[Saved entries]
▬▬▬

-- pv_equiv track=rewrite | github.com/chandra122/OrionAiAgent | job_apply/lever.py | _match_answer
-- ===== SOURCE A (Python) =====
-- def _match_answer(label: str, answers: dict) -> str:
--     label = label.lower()
--     if any(k in label for k in ["salary", "compensation", "pay", "expect"]):
--         return answers.get("salary_expectation", "")
--     if any(k in label for k in ["notice", "start", "available", "when"]):
--         return answers.get("notice_period", "2 weeks")
--     if any(k in label for k in ["hear", "source", "find", "refer"]):
--         return answers.get("how_did_you_hear", "Job board")
--     if any(k in label for k in ["why", "interest", "motivat", "tell us"]):
--         return answers.get("why_interested", "")
--     if any(k in label for k in ["strength", "skill", "experience"]):
--         return answers.get("greatest_strength", "")
--     return ""
-- ===== SOURCE B (Python) =====
-- # B: single flat pass over a keyword->priority table, computing the minimum-priority
-- # matching rule, instead of A's five staged any()-checks with early returns.
-- KEYWORD_RULE = [
--     ("salary", 0), ("compensation", 0), ("pay", 0), ("expect", 0),
--     ("notice", 1), ("start", 1), ("available", 1), ("when", 1),
--     ("hear", 2), ("source", 2), ("find", 2), ("refer", 2),
--     ("why", 3), ("interest", 3), ("motivat", 3), ("tell us", 3),
--     ("strength", 4), ("skill", 4), ("experience", 4),
-- ]
--
-- RULE_ANSWERS = [
--     ("salary_expectation", ""),
--     ("notice_period", "2 weeks"),
--     ("how_did_you_hear", "Job board"),
--     ("why_interested", ""),
--     ("greatest_strength", ""),
-- ]
--
--
-- def _match_answer(label: str, answers: dict) -> str:
--     label = label.lower()
--     best = None
--     for kw, rule in KEYWORD_RULE:
--         if kw in label and (best is None or rule < best):
--             best = rule
--     if best is None:
--         return ""
--     key, default = RULE_ANSWERS[best]
--     return answers.get(key, default)
-- ===== Notes on version B (the rewrite author's own statement) =====
-- stated objective: alternative
-- what changed: Replaces A's five staged any()-checks with early returns by one flat pass over a keyword-to-priority table that accumulates the minimum-priority matching rule, then a single indexed lookup of (key, default).
import Mathlib
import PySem

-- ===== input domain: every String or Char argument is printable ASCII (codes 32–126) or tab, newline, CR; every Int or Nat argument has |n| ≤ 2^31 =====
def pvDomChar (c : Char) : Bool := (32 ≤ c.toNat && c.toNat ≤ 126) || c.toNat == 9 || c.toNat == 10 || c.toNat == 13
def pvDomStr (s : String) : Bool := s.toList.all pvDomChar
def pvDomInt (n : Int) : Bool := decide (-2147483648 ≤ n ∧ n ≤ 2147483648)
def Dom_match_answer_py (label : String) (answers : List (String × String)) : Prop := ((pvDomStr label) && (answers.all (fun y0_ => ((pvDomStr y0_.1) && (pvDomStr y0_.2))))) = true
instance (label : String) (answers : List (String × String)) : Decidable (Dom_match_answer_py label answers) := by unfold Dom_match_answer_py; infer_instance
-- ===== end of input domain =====

-- B replaces A's five staged any()-checks with one flat minimum-priority pass over a keyword table (alternative; same cost).

-- ===== PORT A =====
def match_answer_py (label : String) (answers : List (String × String)) : String :=
  let lab := PySem.Str.lower label
  if ["salary", "compensation", "pay", "expect"].any (fun k => PySem.Str.isIn k lab) then
    (PySem.Dict.mk answers).getD "salary_expectation" ""
  else if ["notice", "start", "available", "when"].any (fun k => PySem.Str.isIn k lab) then
    (PySem.Dict.mk answers).getD "notice_period" "2 weeks"
  else if ["hear", "source", "find", "refer"].any (fun k => PySem.Str.isIn k lab) then
    (PySem.Dict.mk answers).getD "how_did_you_hear" "Job board"
  else if ["why", "interest", "motivat", "tell us"].any (fun k => PySem.Str.isIn k lab) then
    (PySem.Dict.mk answers).getD "why_interested" ""
  else if ["strength", "skill", "experience"].any (fun k => PySem.Str.isIn k lab) then
    (PySem.Dict.mk answers).getD "greatest_strength" ""
  else ""

-- ===== PORT B =====
def pvKeywordRule : List (String × Nat) :=
  [ ("salary", 0), ("compensation", 0), ("pay", 0), ("expect", 0),
    ("notice", 1), ("start", 1), ("available", 1), ("when", 1),
    ("hear", 2), ("source", 2), ("find", 2), ("refer", 2),
    ("why", 3), ("interest", 3), ("motivat", 3), ("tell us", 3),
    ("strength", 4), ("skill", 4), ("experience", 4) ]

def pvRuleAnswers : List (String × String) :=
  [ ("salary_expectation", ""),
    ("notice_period", "2 weeks"),
    ("how_did_you_hear", "Job board"),
    ("why_interested", ""),
    ("greatest_strength", "") ]

-- the loop body: 'if kw in label and (best is None or rule < best): best = rule'
def pvStep (lab : String) (best : Option Nat) (p : String × Nat) : Option Nat :=
  if PySem.Str.isIn p.1 lab && (match best with | none => true | some j => decide (p.2 < j))
  then some p.2 else best

def match_answer_py_alt (label : String) (answers : List (String × String)) : String :=
  let lab := PySem.Str.lower label
  let best := pvKeywordRule.foldl (pvStep lab) none
  match best with
  | none => ""
  | some i =>
    -- RULE_ANSWERS[best]; best is always in range, so getD is exact here
    let kd := pvRuleAnswers.getD i ("", "")
    (PySem.Dict.mk answers).getD kd.1 kd.2

-- ===== PRECONDITION & SPEC =====
def Spec_match_answer_py (label : String) (answers : List (String × String)) (out : String) : Prop := out = match_answer_py_alt label answers
instance (label : String) (answers : List (String × String)) (out : String) : Decidable (Spec_match_answer_py label answers out) := by unfold Spec_match_answer_py; infer_instance

-- ===== CLAIM (what is proved, stated in full; the proofs are below) =====
def Claim_equal_match_answer_py : Prop := ∀ (label : String) (answers : List (String × String)), Dom_match_answer_py label answers → Spec_match_answer_py label answers (match_answer_py label answers)

-- ===== LEMMAS AND PROOFS =====

-- merging one rule index into the running minimum
def pvMerge (b : Option Nat) (i : Nat) : Option Nat :=
  match b with
  | none => some i
  | some j => if i < j then some i else some j

theorem pvStep_eq_merge (lab : String) (b : Option Nat) (k : String) (i : Nat) :
    pvStep lab b (k, i) = if PySem.Str.isIn k lab then pvMerge b i else b := by
  unfold pvStep pvMerge
  cases h : PySem.Str.isIn k lab <;> cases b <;> simp

theorem pvMerge_idem (b : Option Nat) (i : Nat) : pvMerge (pvMerge b i) i = pvMerge b i := by
  cases b with
  | none => simp [pvMerge]
  | some j => by_cases h : i < j <;> simp [pvMerge, h]

theorem fold_const_group (lab : String) (i : Nat) (ks : List String) (b : Option Nat) :
    List.foldl (pvStep lab) b (ks.map (fun k => (k, i))) =
      if ks.any (fun k => PySem.Str.isIn k lab) then pvMerge b i else b := by
  induction ks generalizing b with
  | nil => simp
  | cons k ks ih =>
    simp only [List.map_cons, List.foldl_cons, List.any_cons, pvStep_eq_merge, ih,
      Bool.or_eq_true]
    by_cases h : PySem.Str.isIn k lab = true
    · by_cases h2 : (ks.any fun k => PySem.Str.isIn k lab) = true
      · rw [if_pos h, if_pos h2, if_pos (Or.inl h), pvMerge_idem]
      · rw [if_pos h, if_neg h2, if_pos (Or.inl h)]
    · by_cases h2 : (ks.any fun k => PySem.Str.isIn k lab) = true
      · rw [if_neg h, if_pos h2, if_pos (Or.inr h2)]
      · rw [if_neg h, if_neg h2, if_neg (by tauto)]

theorem pvKeywordRule_groups :
    pvKeywordRule =
      (["salary", "compensation", "pay", "expect"].map (fun k => (k, 0))) ++
      (["notice", "start", "available", "when"].map (fun k => (k, 1))) ++
      (["hear", "source", "find", "refer"].map (fun k => (k, 2))) ++
      (["why", "interest", "motivat", "tell us"].map (fun k => (k, 3))) ++
      (["strength", "skill", "experience"].map (fun k => (k, 4))) := rfl

-- ===== VERDICT (by name: the statement is the Claim_ definition above) =====
theorem match_answer_py_spec : Claim_equal_match_answer_py := by
  intro label answers _
  unfold Spec_match_answer_py match_answer_py match_answer_py_alt
  rw [pvKeywordRule_groups]
  simp only [List.foldl_append, fold_const_group]
  generalize PySem.Str.lower label = lab
  generalize h0 : (["salary", "compensation", "pay", "expect"].any (fun k => PySem.Str.isIn k lab)) = a0
  generalize h1 : (["notice", "start", "available", "when"].any (fun k => PySem.Str.isIn k lab)) = a1
  generalize h2 : (["hear", "source", "find", "refer"].any (fun k => PySem.Str.isIn k lab)) = a2
  generalize h3 : (["why", "interest", "motivat", "tell us"].any (fun k => PySem.Str.isIn k lab)) = a3
  generalize h4 : (["strength", "skill", "experience"].any (fun k => PySem.Str.isIn k lab)) = a4
  cases a0 <;> cases a1 <;> cases a2 <;> cases a3 <;> cases a4 <;> rfl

▬▬▬

■ **Exercise requirements**:
Your answer should be the lines from the one containing "k lab)) = a1" through the last line of the records, repeated exactly and with nothing added.

■ **Worked solution**:
  generalize h1 : (["notice", "start", "available", "when"].any (fun k => PySem.Str.isIn k lab)) = a1
  generalize h2 : (["hear", "source", "find", "refer"].any (fun k => PySem.Str.isIn k lab)) = a2
  generalize h3 : (["why", "interest", "motivat", "tell us"].any (fun k => PySem.Str.isIn k lab)) = a3
  generalize h4 : (["strength", "skill", "experience"].any (fun k => PySem.Str.isIn k lab)) = a4
  cases a0 <;> cases a1 <;> cases a2 <;> cases a3 <;> cases a4 <;> rfl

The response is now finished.